I know in EM algorithm M-step, it tries to solve $$ \operatorname{argmax}_{\theta} Q(\theta, \theta^{ \text{old}}) = \sum_z p(z|x; \theta^{ \text{old}}) \log p(x,z; \theta) $$
I also understand the likelihood of data in pLSA model is (before introducing latent variable): $$ \sum_i \sum_j \log p(d_i, w_j)^{n(d_i, w_j)} $$
But why when EM algorithm is applied to pLSA model, the M-step is $$ \displaystyle\operatorname{argmax}_{p(w_j|z_k),\; p(z_k|d_i)} \sum_i \sum_j \sum_k p(z_k| d_i, w_j) \log p(d_i, w_j, z_k)^{n(d_i, w_j)} $$
In another words, why the expectation of the complete-data log likelihood is the above form?
I think I know how to derive it now, not through simply taking expectation (although correct, not intuitive enough, particularly, where is the sum of i, k coming from?) but by deriving from beginning just like what EM derives its ELBO.

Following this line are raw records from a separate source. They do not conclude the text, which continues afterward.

-- pv_equiv track=rewrite | github.com/RobPinna/Operational-Leverage-Framework | app/utils/demo_seed.py | _build_generic_rows
-- ===== SOURCE A (Python) =====
-- def _row(
--     category: str,
--     title: str,
--     snippet: str,
--     source_url: str,
--     base_confidence: int,
--     tag: str,
-- ) -> tuple[str, str, str, str, int, str]:
--     return category, title, snippet, source_url, base_confidence, tag
--
-- def _build_generic_rows(company_name: str, domain: str) -> list[tuple[str, str, str, str, int, str]]:
--     rows: list[tuple[str, str, str, str, int, str]] = []
--     for idx in range(12):
--         rows.append(
--             _row(
--                 "exposure",
--                 f"{company_name} generic exposure signal {idx + 1}",
--                 "Public-facing information reveals process and contact metadata relevant to reconnaissance.",
--                 f"https://{domain}/demo/exposure/{idx + 1}",
--                 72,
--                 "generic_exposure",
--             )
--         )
--     for idx in range(10):
--         rows.append(
--             _row(
--                 "mention",
--                 f"{company_name} generic narrative signal {idx + 1}",
--                 "External discussion references trust, communications and verification concerns.",
--                 f"https://signal-feed.example/{domain}/mention/{idx + 1}",
--                 60,
--                 "generic_mention",
--             )
--         )
--     for idx in range(8):
--         rows.append(
--             _row(
--                 "touchpoint",
--                 f"{company_name} generic external contact channel signal {idx + 1}",
--                 "Operational channel may be vulnerable to impersonation-driven confusion.",
--                 f"mock://touchpoint/generic/{idx + 1}",
--                 74,
--                 "generic_touchpoint",
--             )
--         )
--     for idx in range(6):
--         rows.append(
--             _row(
--                 "pivot",
--                 f"{company_name} generic risk to clients via impersonation signal {idx + 1}",
--                 "Sanitized scenario indicating potential misuse of organizational identity toward clients or partners.",
--                 f"mock://pivot/generic/{idx + 1}",
--                 79,
--                 "generic_pivot",
--             )
--         )
--     return rows
-- ===== SOURCE B (Python) =====
-- def _build_generic_rows(company_name: str, domain: str) -> list[tuple[str, str, str, str, int, str]]:
--     # Recursive, back-to-front construction: categories are processed in REVERSE
--     # order (pivot, touchpoint, mention, exposure) and each category's rows are
--     # prepended with a descending counter, so the list is built by cons only,
--     # with no append and no forward loop.
--     def emit(n, make, acc):
--         if n == 0:
--             return acc
--         return emit(n - 1, make, [make(n)] + acc)
--
--     def exposure(n):
--         return ("exposure",
--                 f"{company_name} generic exposure signal {n}",
--                 "Public-facing information reveals process and contact metadata relevant to reconnaissance.",
--                 f"https://{domain}/demo/exposure/{n}",
--                 72, "generic_exposure")
--
--     def mention(n):
--         return ("mention",
--                 f"{company_name} generic narrative signal {n}",
--                 "External discussion references trust, communications and verification concerns.",
--                 f"https://signal-feed.example/{domain}/mention/{n}",
--                 60, "generic_mention")
--
--     def touchpoint(n):
--         return ("touchpoint",
--                 f"{company_name} generic external contact channel signal {n}",
--                 "Operational channel may be vulnerable to impersonation-driven confusion.",
--                 f"mock://touchpoint/generic/{n}",
--                 74, "generic_touchpoint")
--
--     def pivot(n):
--         return ("pivot",
--                 f"{company_name} generic risk to clients via impersonation signal {n}",
--                 "Sanitized scenario indicating potential misuse of organizational identity toward clients or partners.",
--                 f"mock://pivot/generic/{n}",
--                 79, "generic_pivot")
--
--     acc = []
--     acc = emit(6, pivot, acc)
--     acc = emit(8, touchpoint, acc)
--     acc = emit(10, mention, acc)
--     acc = emit(12, exposure, acc)
--     return acc
-- ===== Notes on version B (the rewrite author's own statement) =====
-- stated objective: alternative
-- what changed: Builds the list back-to-front by pure cons: a recursive emitter prepends each category's rows with a descending counter, processing the categories in reverse (pivot, touchpoint, mention, exposure), instead of A's four forward loops that append to a growing list.
import Mathlib
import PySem

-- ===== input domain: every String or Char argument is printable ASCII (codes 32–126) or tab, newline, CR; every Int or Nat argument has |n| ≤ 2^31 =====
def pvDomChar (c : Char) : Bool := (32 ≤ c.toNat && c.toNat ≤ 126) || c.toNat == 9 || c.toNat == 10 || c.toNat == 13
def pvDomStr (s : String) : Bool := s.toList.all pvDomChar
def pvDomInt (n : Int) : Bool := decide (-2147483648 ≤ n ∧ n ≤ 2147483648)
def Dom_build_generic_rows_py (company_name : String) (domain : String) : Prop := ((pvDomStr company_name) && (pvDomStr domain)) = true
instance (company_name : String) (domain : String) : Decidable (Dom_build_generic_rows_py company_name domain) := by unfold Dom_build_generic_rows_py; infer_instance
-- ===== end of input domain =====

-- B builds the same 36 rows back-to-front: a recursive emitter prepends rows by cons with a
-- descending counter, processing the categories in reverse order, instead of A's four
-- forward append loops (alternative decomposition; same cost).
-- ===== PORT A =====
def build_generic_rows_py (company_name : String) (domain : String) : List (String × String × String × String × Int × String) :=
  let rows : List (String × String × String × String × Int × String) := []
  let rows := (PySem.List.pyRange 0 12 1).foldl (fun rows idx =>
    rows ++ [("exposure",
      company_name ++ " generic exposure signal " ++ PySem.Int.toStr (idx + 1),
      "Public-facing information reveals process and contact metadata relevant to reconnaissance.",
      "https://" ++ domain ++ "/demo/exposure/" ++ PySem.Int.toStr (idx + 1),
      (72 : Int), "generic_exposure")]) rows
  let rows := (PySem.List.pyRange 0 10 1).foldl (fun rows idx =>
    rows ++ [("mention",
      company_name ++ " generic narrative signal " ++ PySem.Int.toStr (idx + 1),
      "External discussion references trust, communications and verification concerns.",
      "https://signal-feed.example/" ++ domain ++ "/mention/" ++ PySem.Int.toStr (idx + 1),
      (60 : Int), "generic_mention")]) rows
  let rows := (PySem.List.pyRange 0 8 1).foldl (fun rows idx =>
    rows ++ [("touchpoint",
      company_name ++ " generic external contact channel signal " ++ PySem.Int.toStr (idx + 1),
      "Operational channel may be vulnerable to impersonation-driven confusion.",
      "mock://touchpoint/generic/" ++ PySem.Int.toStr (idx + 1),
      (74 : Int), "generic_touchpoint")]) rows
  let rows := (PySem.List.pyRange 0 6 1).foldl (fun rows idx =>
    rows ++ [("pivot",
      company_name ++ " generic risk to clients via impersonation signal " ++ PySem.Int.toStr (idx + 1),
      "Sanitized scenario indicating potential misuse of organizational identity toward clients or partners.",
      "mock://pivot/generic/" ++ PySem.Int.toStr (idx + 1),
      (79 : Int), "generic_pivot")]) rows
  rows

-- ===== PORT B =====
-- B's recursive emitter: prepend make(n), make(n-1), …, make(1) onto acc (descending counter, cons only).
def pvEmitRows (make : Int → String × String × String × String × Int × String) :
    Nat → List (String × String × String × String × Int × String) →
    List (String × String × String × String × Int × String)
  | 0, acc => acc
  | Nat.succ n, acc => pvEmitRows make n (make (Int.ofNat (n + 1)) :: acc)

def build_generic_rows_py_alt (company_name : String) (domain : String) : List (String × String × String × String × Int × String) :=
  let exposure := fun (n : Int) =>
    ("exposure",
      company_name ++ " generic exposure signal " ++ PySem.Int.toStr n,
      "Public-facing information reveals process and contact metadata relevant to reconnaissance.",
      "https://" ++ domain ++ "/demo/exposure/" ++ PySem.Int.toStr n,
      (72 : Int), "generic_exposure")
  let mention := fun (n : Int) =>
    ("mention",
      company_name ++ " generic narrative signal " ++ PySem.Int.toStr n,
      "External discussion references trust, communications and verification concerns.",
      "https://signal-feed.example/" ++ domain ++ "/mention/" ++ PySem.Int.toStr n,
      (60 : Int), "generic_mention")
  let touchpoint := fun (n : Int) =>
    ("touchpoint",
      company_name ++ " generic external contact channel signal " ++ PySem.Int.toStr n,
      "Operational channel may be vulnerable to impersonation-driven confusion.",
      "mock://touchpoint/generic/" ++ PySem.Int.toStr n,
      (74 : Int), "generic_touchpoint")
  let pivot := fun (n : Int) =>
    ("pivot",
      company_name ++ " generic risk to clients via impersonation signal " ++ PySem.Int.toStr n,
      "Sanitized scenario indicating potential misuse of organizational identity toward clients or partners.",
      "mock://pivot/generic/" ++ PySem.Int.toStr n,
      (79 : Int), "generic_pivot")
  let acc : List (String × String × String × String × Int × String) := []
  let acc := pvEmitRows pivot 6 acc
  let acc := pvEmitRows touchpoint 8 acc
  let acc := pvEmitRows mention 10 acc
  let acc := pvEmitRows exposure 12 acc
  acc

-- ===== PRECONDITION & SPEC =====
def Spec_build_generic_rows_py (company_name : String) (domain : String) (out : List (String × String × String × String × Int × String)) : Prop := out = build_generic_rows_py_alt company_name domain
instance (company_name : String) (domain : String) (out : List (String × String × String × String × Int × String)) : Decidable (Spec_build_generic_rows_py company_name domain out) := by unfold Spec_build_generic_rows_py; infer_instance

-- ===== CLAIM =====
def Claim_equal_build_generic_rows_py : Prop := ∀ (company_name : String) (domain : String), Dom_build_generic_rows_py company_name domain → Spec_build_generic_rows_py company_name domain (build_generic_rows_py company_name domain)

-- ===== LEMMAS AND PROOFS =====

-- ===== VERDICT =====
theorem build_generic_rows_py_spec : Claim_equal_build_generic_rows_py := by
  intro company_name domain _
  unfold Spec_build_generic_rows_py build_generic_rows_py build_generic_rows_py_alt
  simp [PySem.List.pyRange, pvEmitRows, String.append_assoc, List.range_succ]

In pLSA model, \begin{aligned} \text{data log likelihood} &= \log P(X;\theta) \\ &= \sum_i\sum_j \log P(d_i, w_j)^{n(d_i, w_j)} \\ &= \sum_i\sum_j \log \left[ \frac{P(d_i, w_j, z_k)}{P(z_k | d_i, w_j)} \right]^{n(d_i, w_j)} \\ &\text{introduce a distribution “q” and split into two parts:} \\ &= \sum_i\sum_j \log \frac{P(d_i, w_j, z_k)^{n(d_i, w_j)}}{q} - \sum_i\sum_j \log \frac{P(z_k | d_i, w_j)^{n(d_i, w_j)}}{q} \end{aligned}
Because $\sum_z q(z_k) \log P(X;\theta) = \log P(X;\theta) \sum_z q(z_k) = \log P(X;\theta) $, we can apply $\sum_z q(z_k)$ on the two sides without break the equality: \begin{aligned} \log P(X;\theta) &= \underbrace{ \sum_k\sum_i\sum_j q(z_k) \log \frac{P(d_i, w_j, z_k)^{n(d_i, w_j)}}{q(z_k)} }_{\text{evidence lowerbound (ELBO)}} \quad \underbrace{ - \sum_k\sum_i\sum_j q(z_k) \log \frac{P(z_k | d_i, w_j)^{n(d_i, w_j)}}{q(z_k)} }_{\text{KL-divergence} \ge 0} \\ \end{aligned}
Using the same idea as in the EM algorithm, let $q(z_k) = P(z_k | d_i, w_j)^{\text{old}}$ and we will only optimize ELBO: \begin{aligned} & \operatorname{argmax_\theta} \sum_k\sum_i\sum_j P(z_k | d_i, w_j)^{\text{old}} \log \frac{P(d_i, w_j, z_k)^{n(d_i, w_j)}}{P(z_k | d_i, w_j)^{\text{old}}} \\ &= \operatorname{argmax_\theta} \sum_k\sum_i\sum_j P(z_k | d_i, w_j)^{\text{old}} \log P(d_i, w_j, z_k)^{n(d_i, w_j)} \\ &- \sum_k\sum_i\sum_j P(z_k | d_i, w_j)^{\text{old}} \log P(z_k | d_i, w_j)^{\text{old}}\\ &\text{(second part is irrelevant, drop it)}\\ &= \operatorname{argmax_\theta} \sum_k\sum_i\sum_j P(z_k | d_i, w_j)^{\text{old}} \log P(d_i, w_j, z_k)^{n(d_i, w_j)} \\ &\text{(pull exponential part down to the front and rearrange sum orders)}\\ &= \operatorname{argmax_\theta} \sum_i\sum_j n(d_i, w_j) \sum_k P(z_k | d_i, w_j)^{\text{old}} \log P(d_i, w_j, z_k) \end{aligned} Now it is the expectation form.